By , Selasa, 14 Mei 2013 | 14:28 WIB
()

Akhir 1970-an, gorila gunung (Gorilla beringei beringei) berada di ujung kepunahan. Populasi mereka saat itu hanya sekitar 400 individu dan menyebar di Rwanda, Uganda, dan Zaire (sekarang disebut Republik Demokratik Kongo).

Namun, meningkatnya minat untuk pelestarian spesies ini mendorong terjadinya kemajuan wisata gorila pada tahun 1980 dan 1990-an.  Hasilnya? Memuaskan.

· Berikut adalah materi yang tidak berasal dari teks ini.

-- pv_equiv track=rewrite | github.com/HamzaNIAU/willowv2 | suna-youtube-mcp/backend/youtube/oauth.py | get_capabilities_from_scopes
-- ===== SOURCE A (Python) =====
-- from typing import Dict, Optional, List, Any
--
-- SCOPE_CAPABILITIES = {
--     "https://www.googleapis.com/auth/youtube.upload": ["upload"],
--     "https://www.googleapis.com/auth/youtube.readonly": ["management"],
--     "https://www.googleapis.com/auth/yt-analytics.readonly": ["analytics"],
--     "https://www.googleapis.com/auth/yt-analytics-monetary.readonly": ["monetization"],
--     "https://www.googleapis.com/auth/youtube.force-ssl": ["streaming", "management"],
--     "https://www.googleapis.com/auth/youtubepartner": ["monetization", "management"],
--     "https://www.googleapis.com/auth/youtube.channel-memberships.creator": ["monetization"]
-- }
--
-- def get_capabilities_from_scopes(scopes: List[str]) -> Dict[str, bool]:
--     """
--     Get capabilities based on granted scopes
--
--     Args:
--         scopes: List of OAuth scopes
--
--     Returns:
--         Dictionary of capabilities and their availability
--     """
--     capabilities = {
--         "upload": False,
--         "analytics": False,
--         "monetization": False,
--         "streaming": False,
--         "management": False
--     }
--
--     for scope in scopes:
--         scope_capabilities = SCOPE_CAPABILITIES.get(scope, [])
--         for capability in scope_capabilities:
--             capabilities[capability] = True
--
--     return capabilities
-- ===== SOURCE B (Python) =====
-- # Inverted table: capability -> scopes granting it; one membership test per capability.
-- CAPABILITY_SCOPES = {
--     "upload": ["https://www.googleapis.com/auth/youtube.upload"],
--     "analytics": ["https://www.googleapis.com/auth/yt-analytics.readonly"],
--     "monetization": ["https://www.googleapis.com/auth/yt-analytics-monetary.readonly",
--                      "https://www.googleapis.com/auth/youtubepartner",
--                      "https://www.googleapis.com/auth/youtube.channel-memberships.creator"],
--     "streaming": ["https://www.googleapis.com/auth/youtube.force-ssl"],
--     "management": ["https://www.googleapis.com/auth/youtube.readonly",
--                    "https://www.googleapis.com/auth/youtube.force-ssl",
--                    "https://www.googleapis.com/auth/youtubepartner"],
-- }
--
-- def get_capabilities_from_scopes(scopes):
--     granted = set(scopes)
--     return {cap: any(s in granted for s in caps)
--             for cap, caps in CAPABILITY_SCOPES.items()}
-- ===== Notes on version B (the rewrite author's own statement) =====
-- stated objective: alternative
-- what changed: Replaced the nested loop that mutates a capabilities dict per scope by a constant inverted table (capability -> granting scopes) and a single comprehension testing set-intersection against the granted scope set.
import Mathlib
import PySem

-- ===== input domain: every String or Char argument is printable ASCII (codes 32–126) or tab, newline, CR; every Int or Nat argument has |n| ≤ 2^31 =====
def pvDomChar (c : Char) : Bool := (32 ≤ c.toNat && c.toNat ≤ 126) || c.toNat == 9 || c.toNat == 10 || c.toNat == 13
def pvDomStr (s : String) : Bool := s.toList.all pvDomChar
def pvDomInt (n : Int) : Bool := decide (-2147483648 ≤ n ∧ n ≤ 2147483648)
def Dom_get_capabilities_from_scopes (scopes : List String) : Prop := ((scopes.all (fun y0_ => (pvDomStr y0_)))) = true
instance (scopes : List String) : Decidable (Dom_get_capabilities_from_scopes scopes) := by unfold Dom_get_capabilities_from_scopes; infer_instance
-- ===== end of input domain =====

-- B replaces A's per-scope dict mutation by a constant inverted table (capability -> granting scopes)
-- and one membership test per capability against the granted scope set (objective: alternative).

-- ===== PORT A =====
def SCOPE_CAPABILITIES : PySem.Dict String (List String) := PySem.Dict.ofList [
  ("https://www.googleapis.com/auth/youtube.upload", ["upload"]),
  ("https://www.googleapis.com/auth/youtube.readonly", ["management"]),
  ("https://www.googleapis.com/auth/yt-analytics.readonly", ["analytics"]),
  ("https://www.googleapis.com/auth/yt-analytics-monetary.readonly", ["monetization"]),
  ("https://www.googleapis.com/auth/youtube.force-ssl", ["streaming", "management"]),
  ("https://www.googleapis.com/auth/youtubepartner", ["monetization", "management"]),
  ("https://www.googleapis.com/auth/youtube.channel-memberships.creator", ["monetization"])]

def get_capabilities_from_scopes (scopes : List String) : List (String × Bool) :=
  let capabilities : PySem.Dict String Bool := PySem.Dict.ofList [
    ("upload", false), ("analytics", false), ("monetization", false),
    ("streaming", false), ("management", false)]
  let capabilities := scopes.foldl (fun caps scope =>
    (SCOPE_CAPABILITIES.getD scope []).foldl (fun caps capability => caps.insert capability true) caps) capabilities
  capabilities.items

-- ===== PORT B =====
def CAPABILITY_SCOPES : PySem.Dict String (List String) := PySem.Dict.ofList [
  ("upload", ["https://www.googleapis.com/auth/youtube.upload"]),
  ("analytics", ["https://www.googleapis.com/auth/yt-analytics.readonly"]),
  ("monetization", ["https://www.googleapis.com/auth/yt-analytics-monetary.readonly",
                    "https://www.googleapis.com/auth/youtubepartner",
                    "https://www.googleapis.com/auth/youtube.channel-memberships.creator"]),
  ("streaming", ["https://www.googleapis.com/auth/youtube.force-ssl"]),
  ("management", ["https://www.googleapis.com/auth/youtube.readonly",
                  "https://www.googleapis.com/auth/youtube.force-ssl",
                  "https://www.googleapis.com/auth/youtubepartner"])]

def get_capabilities_from_scopes_alt (scopes : List String) : List (String × Bool) :=
  let granted : PySem.Set String := PySem.Set.ofList scopes
  CAPABILITY_SCOPES.items.map (fun p => (p.1, p.2.any (fun s => granted.contains s)))

-- ===== PRECONDITION & SPEC =====
def Spec_get_capabilities_from_scopes (scopes : List String) (out : List (String × Bool)) : Prop := out = get_capabilities_from_scopes_alt scopes
instance (scopes : List String) (out : List (String × Bool)) : Decidable (Spec_get_capabilities_from_scopes scopes out) := by unfold Spec_get_capabilities_from_scopes; infer_instance

-- ===== CLAIM (what is proved, stated in full; the proofs are below) =====
def Claim_equal_get_capabilities_from_scopes : Prop := ∀ (scopes : List String), Dom_get_capabilities_from_scopes scopes → Spec_get_capabilities_from_scopes scopes (get_capabilities_from_scopes scopes)

-- ===== LEMMAS AND PROOFS =====

-- the two table constants as plain literal dicts
lemma SC_eq : SCOPE_CAPABILITIES = PySem.Dict.mk [
    ("https://www.googleapis.com/auth/youtube.upload", ["upload"]),
    ("https://www.googleapis.com/auth/youtube.readonly", ["management"]),
    ("https://www.googleapis.com/auth/yt-analytics.readonly", ["analytics"]),
    ("https://www.googleapis.com/auth/yt-analytics-monetary.readonly", ["monetization"]),
    ("https://www.googleapis.com/auth/youtube.force-ssl", ["streaming", "management"]),
    ("https://www.googleapis.com/auth/youtubepartner", ["monetization", "management"]),
    ("https://www.googleapis.com/auth/youtube.channel-memberships.creator", ["monetization"])] := by decide
lemma CS_eq : CAPABILITY_SCOPES = PySem.Dict.mk [
    ("upload", ["https://www.googleapis.com/auth/youtube.upload"]),
    ("analytics", ["https://www.googleapis.com/auth/yt-analytics.readonly"]),
    ("monetization", ["https://www.googleapis.com/auth/yt-analytics-monetary.readonly",
                      "https://www.googleapis.com/auth/youtubepartner",
                      "https://www.googleapis.com/auth/youtube.channel-memberships.creator"]),
    ("streaming", ["https://www.googleapis.com/auth/youtube.force-ssl"]),
    ("management", ["https://www.googleapis.com/auth/youtube.readonly",
                    "https://www.googleapis.com/auth/youtube.force-ssl",
                    "https://www.googleapis.com/auth/youtubepartner"])] := by decide

-- the 5-key capabilities dict of A with arbitrary boolean values
def mk5 (u a m z g : Bool) : PySem.Dict String Bool := PySem.Dict.mk [
  ("upload", u), ("analytics", a), ("monetization", m), ("streaming", z), ("management", g)]

-- one scope's effect on A's state, expressed through the inverted lists
set_option maxHeartbeats 1000000 in
lemma stepA_eq (u a m z g : Bool) (sc : String) :
    (SCOPE_CAPABILITIES.getD sc []).foldl (fun caps capability => caps.insert capability true) (mk5 u a m z g)
    = mk5 (u || (CAPABILITY_SCOPES.getD "upload" []).contains sc)
          (a || (CAPABILITY_SCOPES.getD "analytics" []).contains sc)
          (m || (CAPABILITY_SCOPES.getD "monetization" []).contains sc)
          (z || (CAPABILITY_SCOPES.getD "streaming" []).contains sc)
          (g || (CAPABILITY_SCOPES.getD "management" []).contains sc) := by
  rw [SC_eq, CS_eq]
  simp only [PySem.Dict.getD, PySem.Dict.get?_mk_cons, beq_iff_eq, String.reduceEq,
    if_true, if_false, Option.getD_some]
  split_ifs <;> subst_vars <;>
    simp_all [mk5, PySem.Dict.insert, PySem.Dict.contains, PySem.Dict.get?, ne_comm]

lemma foldA_eq (u a m z g : Bool) (scopes : List String) :
    scopes.foldl (fun caps scope =>
      (SCOPE_CAPABILITIES.getD scope []).foldl (fun caps capability => caps.insert capability true) caps) (mk5 u a m z g)
    = mk5 (u || scopes.any (fun sc => (CAPABILITY_SCOPES.getD "upload" []).contains sc))
          (a || scopes.any (fun sc => (CAPABILITY_SCOPES.getD "analytics" []).contains sc))
          (m || scopes.any (fun sc => (CAPABILITY_SCOPES.getD "monetization" []).contains sc))
          (z || scopes.any (fun sc => (CAPABILITY_SCOPES.getD "streaming" []).contains sc))
          (g || scopes.any (fun sc => (CAPABILITY_SCOPES.getD "management" []).contains sc)) := by
  induction scopes generalizing u a m z g with
  | nil => simp
  | cons sc rest ih =>
    simp only [List.foldl_cons, stepA_eq, ih, List.any_cons, Bool.or_assoc]

lemma any_contains_comm (l1 l2 : List String) :
    l1.any (fun x => l2.contains x) = l2.any (fun y => l1.contains y) := by
  rw [Bool.eq_iff_iff]
  simp only [List.any_eq_true, List.contains_iff_mem]
  tauto

-- ===== VERDICT (by name: the statement is the Claim_ definition above) =====
theorem get_capabilities_from_scopes_spec : Claim_equal_get_capabilities_from_scopes := by
  intro scopes _
  unfold Spec_get_capabilities_from_scopes get_capabilities_from_scopes get_capabilities_from_scopes_alt
  show (scopes.foldl _ (mk5 false false false false false)).items = _
  rw [foldA_eq, CS_eq]
  have hset : ∀ (l : List String), (l.any fun s => (PySem.Set.ofList scopes).contains s)
      = scopes.any fun sc => l.contains sc := by
    intro l
    rw [← any_contains_comm, Bool.eq_iff_iff]
    simp [List.any_eq_true, PySem.Set.contains, PySem.Set.mem_ofList]
  simp only [mk5, Bool.false_or, PySem.Dict.getD, PySem.Dict.get?_mk_cons, beq_iff_eq,
    String.reduceEq, if_true, if_false, Option.getD_some, List.map, hset]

Studi akhir pada tahun 2012 menyebut terjadinya peningkatan jumlah populasi gorila di angka 880 individu. Habitatnya terbagi menjadi dua yakni di Taman Nasional Bwindi Impenetrable dan Gunung Api Virunga. Lokasi terakhir disebut terdiri dari tiga area konservasi berbeda, merentang dari Rwanda, Uganda, dan Republik Demokratik Kongo.

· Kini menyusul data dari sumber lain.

-- ===== PRECONDITION & SPEC =====
-- Pre_ excludes exactly the inputs where A raises IndexError: an index i < len(code) with
-- isActive too short, or with isActive[i] true and businessLine too short.
def Pre_validateCoupons (code : List String) (businessLine : List String) (isActive : List Bool) : Prop :=
  code.length ≤ isActive.length ∧
    ∀ i < code.length, isActive.getD i false = true → i < businessLine.length
instance (code : List String) (businessLine : List String) (isActive : List Bool) : Decidable (Pre_validateCoupons code businessLine isActive) := by unfold Pre_validateCoupons; infer_instance

def pvWitness_validateCoupons : List String × List String × List Bool :=
  (["SAVE20", "", "PHARMA5", "SAVE@20"], ["restaurant", "grocery", "pharmacy", "restaurant"], [true, true, true, true])

def Spec_validateCoupons (code : List String) (businessLine : List String) (isActive : List Bool) (out : List String) : Prop := out = validateCoupons_alt code businessLine isActive
instance (code : List String) (businessLine : List String) (isActive : List Bool) (out : List String) : Decidable (Spec_validateCoupons code businessLine isActive out) := by unfold Spec_validateCoupons; infer_instance

-- ===== CLAIM (what is proved, stated in full; the proofs are below) =====
def Claim_equal_validateCoupons : Prop := ∀ (code : List String) (businessLine : List String) (isActive : List Bool), Dom_validateCoupons code businessLine isActive → Pre_validateCoupons code businessLine isActive → Spec_validateCoupons code businessLine isActive (validateCoupons code businessLine isActive)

Dalam laporan Anne-Marie Weeden bersama Journeys Discovering Africa dan diunggah di Mongabay, Senin (13/5), ia termasuk salah satu pelancong yang diperbolehkan mengunjungi satu keluarga gorila yang disebut grup Habinyanja di Taman Nasional Bwindi Impenetrable, Uganda. Wisata macam ini merupakan penyumbang 80 persen dari anggaran pihak berwenang.

Dengan demikian, juga membiayai habitat dan konservasi alam liar di penjuru negara tersebut. "Ini juga membuat gorila sebagai komoditas bernilai yang dihargai oleh komunitas lokal dan pemerintahnya," tulis Marie-Weeden dalam laporannya.

Pendatang yang ingin melihat gorila, bukan hanya mengunjungi habitatnya. Melainkan juga mendatangi taman nasional lain dan beberapa daya tarik wilayah setempat. Data dari Rwanda Development Board menyebut, pemasukan negara itu bertambah dua kali lipat dalam lima tahun terakhir. Di mana wisata menyumbang 7,8 persen dari produk domestik bruto (GDP) Rwanda.

Kwitonda gorila (Thinkstockphoto)

"Premis sederhananya adalah tidak ada yang suka membunuh uang. Ini sendiri sudah menjadi pertanda baik bagi kelangsungan hidup mereka (gorila)," tambah Marie-Weeden.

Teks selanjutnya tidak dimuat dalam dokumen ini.